To make the fruit filling
- In a small bowl, weight the currants and brown sugar and add the boiled water. Give the fruit a stir and leave for a while to allow the dried fruit to plump.
- Next add the melted butter and the cornflour and mix well to combine. Either use immediately to make your Eccles Cakes or pop in the fridge for later.
Rolling out the rough puff
- Start rolling the rough puff in a folded sheet of cling film (plastic wrap).
- Using the clingfilm itself, fold the sides of the pastry over and reroll, repeating this process until the edges are no longer crumbly and you have a large enough rectangle to cut into 6 rough square shapes.
To make the Eccles Cakes
- Place a generous sized spoonful of currant filling in the centre of each rough puff square and fold each corner into the centre. then repeat with the new four corners. Pinch the pastry to seal and turn over with seal facing down. Repeat 5 more times.

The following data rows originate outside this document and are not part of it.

-- ===== PORT B =====
def compress_formsets_alt (data : List (String × String)) (prefix_ : String) : List (String × String) :=
  let st := data.foldl
    (fun (st : PySem.Dict Int Int × PySem.Dict String String × List (Int × String × String)) kv =>
      match parse_field kv.1 prefix_ with
      | some (i, f) =>
          -- forms.append((remap.setdefault(index, len(remap)), field, value));
          -- setdefault's return value is (remap.get? index).getD len(remap)
          (st.1.setdefault i (st.1.size : Int), st.2.1,
           st.2.2 ++ [((st.1.get? i).getD (st.1.size : Int), f, kv.2)])
      | none => (st.1, st.2.1.insert kv.1 kv.2, st.2.2))
    (PySem.Dict.empty, PySem.Dict.empty, [])
  let dense := (PySem.List.pyRange 0 (st.1.size : Int) 1).foldl
    (fun dense d =>
      st.2.2.foldl
        (fun dense e =>
          if e.1 == d then dense.insert (prefix_ ++ "-" ++ PySem.Int.toStr d ++ "-" ++ e.2.1) e.2.2 else dense)
        dense)
    st.2.1
  dense.items

-- ===== PRECONDITION & SPEC =====
-- Pre_ excludes exactly the inputs on which the Python raises: an empty prefix (ValueError from
-- str.split('')), and a key that starts with the prefix but has no '-' afterwards (ValueError
-- from unpacking); both A and B raise there.
def Pre_compress_formsets (data : List (String × String)) (prefix_ : String) : Prop :=
  (data = [] ∨ prefix_ ≠ "") ∧ ∀ kv ∈ data, PySem.Str.startswith kv.1 prefix_ = true →
    PySem.Str.isIn "-" (PySem.Str.slice kv.1 (some (PySem.Str.len prefix_)) none) = true
instance (data : List (String × String)) (prefix_ : String) : Decidable (Pre_compress_formsets data prefix_) := by unfold Pre_compress_formsets; infer_instance

def pvWitness_compress_formsets : (List (String × String)) × String :=
  ([("p-0-a", "x"), ("p-3-b", "y"), ("other", "z")], "p")

def Spec_compress_formsets (data : List (String × String)) (prefix_ : String) (out : List (String × String)) : Prop := out = compress_formsets_alt data prefix_
instance (data : List (String × String)) (prefix_ : String) (out : List (String × String)) : Decidable (Spec_compress_formsets data prefix_ out) := by unfold Spec_compress_formsets; infer_instance

-- ===== CLAIM (what is proved, stated in full; the proofs are below) =====
def Claim_equal_compress_formsets : Prop := ∀ (data : List (String × String)) (prefix_ : String), Dom_compress_formsets data prefix_ → Pre_compress_formsets data prefix_ → Spec_compress_formsets data prefix_ (compress_formsets data prefix_)

-- ===== LEMMAS AND PROOFS =====

-- insert a (key, value) pair (the common loop body of both phase-2 folds)
def pvIns (d : PySem.Dict String String) (p : String × String) : PySem.Dict String String :=
  d.insert p.1 p.2

-- the value the LAST pair with key x in l carries, if any (Python dict: last write wins)
def pvLast (l : List (String × String)) (x : String) : Option String :=
  (l.reverse.find? (fun p => p.1 == x)).map (·.2)

-- the form entries of data, in order: (index, field, value)
def pvOpt (prefix_ : String) (kv : String × String) : List (Int × String × String) :=
  match parse_field kv.1 prefix_ with
  | some (i, f) => [(i, f, kv.2)]
  | none => []

def pvEnt (data : List (String × String)) (prefix_ : String) : List (Int × String × String) :=
  data.flatMap (pvOpt prefix_)

-- the distinct sparse indices in first-appearance order
def pvS (data : List (String × String)) (prefix_ : String) : List Int :=
  PySem.Set.ofList ((pvEnt data prefix_).map (·.1))

-- the pass-through dict
def pvD0 (data : List (String × String)) (prefix_ : String) : PySem.Dict String String :=
  data.foldl
    (fun d kv => match parse_field kv.1 prefix_ with
      | some _ => d
      | none => d.insert kv.1 kv.2)
    PySem.Dict.empty

-- B's remap dict as an association list: indices of S paired with their positions
def pvMkR : List Int → Nat → List (Int × Int)
  | [], _ => []
  | i :: s, n => (i, (n : Int)) :: pvMkR s (n + 1)

-- the inner dict A builds for sparse index i
def pvGd (data : List (String × String)) (prefix_ : String) (i : Int) : PySem.Dict String String :=
  ((pvEnt data prefix_).filter (fun e => e.1 == i)).foldl
    (fun g e => g.insert e.2.1 e.2.2) PySem.Dict.empty

-- B's entries list with dense indices: each form entry tagged with the position of its
-- sparse index in pvS
def pvE' (data : List (String × String)) (prefix_ : String) : List (Int × String × String) :=
  (pvEnt data prefix_).map (fun e => (((List.idxOf e.1 (pvS data prefix_) : Nat) : Int), e.2))

-- ---------- generic facts about insert-folds over String dicts ----------

theorem pv_get?_foldl (l : List (String × String)) (D : PySem.Dict String String) (x : String) :
    (l.foldl pvIns D).get? x = (pvLast l x).or (D.get? x) := by
  induction l generalizing D with
  | nil => simp [pvLast]
  | cons p l ih =>
    simp only [List.foldl_cons]
    rw [ih]
    have hx1 : (pvIns D p).get? x = if x = p.1 then some p.2 else D.get? x :=
      PySem.Dict.get?_insert D p.1 x p.2
    have hlast : pvLast (p :: l) x = (pvLast l x).or (if p.1 == x then some p.2 else none) := by
      unfold pvLast
      rw [List.reverse_cons, List.find?_append]
      rcases h : List.find? (fun q => q.1 == x) l.reverse with _ | q
      · cases hb : (p.1 == x) <;> simp [hb, h]
      · cases hb : (p.1 == x) <;> simp [hb, h, Option.or]
    rw [hx1, hlast]
    rcases hpl : pvLast l x with _ | v
    · cases hb : (p.1 == x)
      · have hne : ¬ x = p.1 := fun hh => by simp [hh] at hb
        simp [hne, Option.or]
      · have heq : x = p.1 := (beq_iff_eq.mp hb).symm
        simp [heq, Option.or]
    · simp [Option.or]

- Place the clingfilm over the tops of the Eccles Cakes and gently roll flatter (not too flat!) Prick with a fork and glaze with the combined sugar and milk wash.
- Place the Eccles Cakes on a lined baking tray and bake in the oven at 220°C | 200°C fan | 425°F | Gas 7 for 18-20 minutes
- Remove from the oven and leave on the baking tray for 5 minutes then transfer to a cooling rack.
- Enjoy still slightly warm with a cup of tea.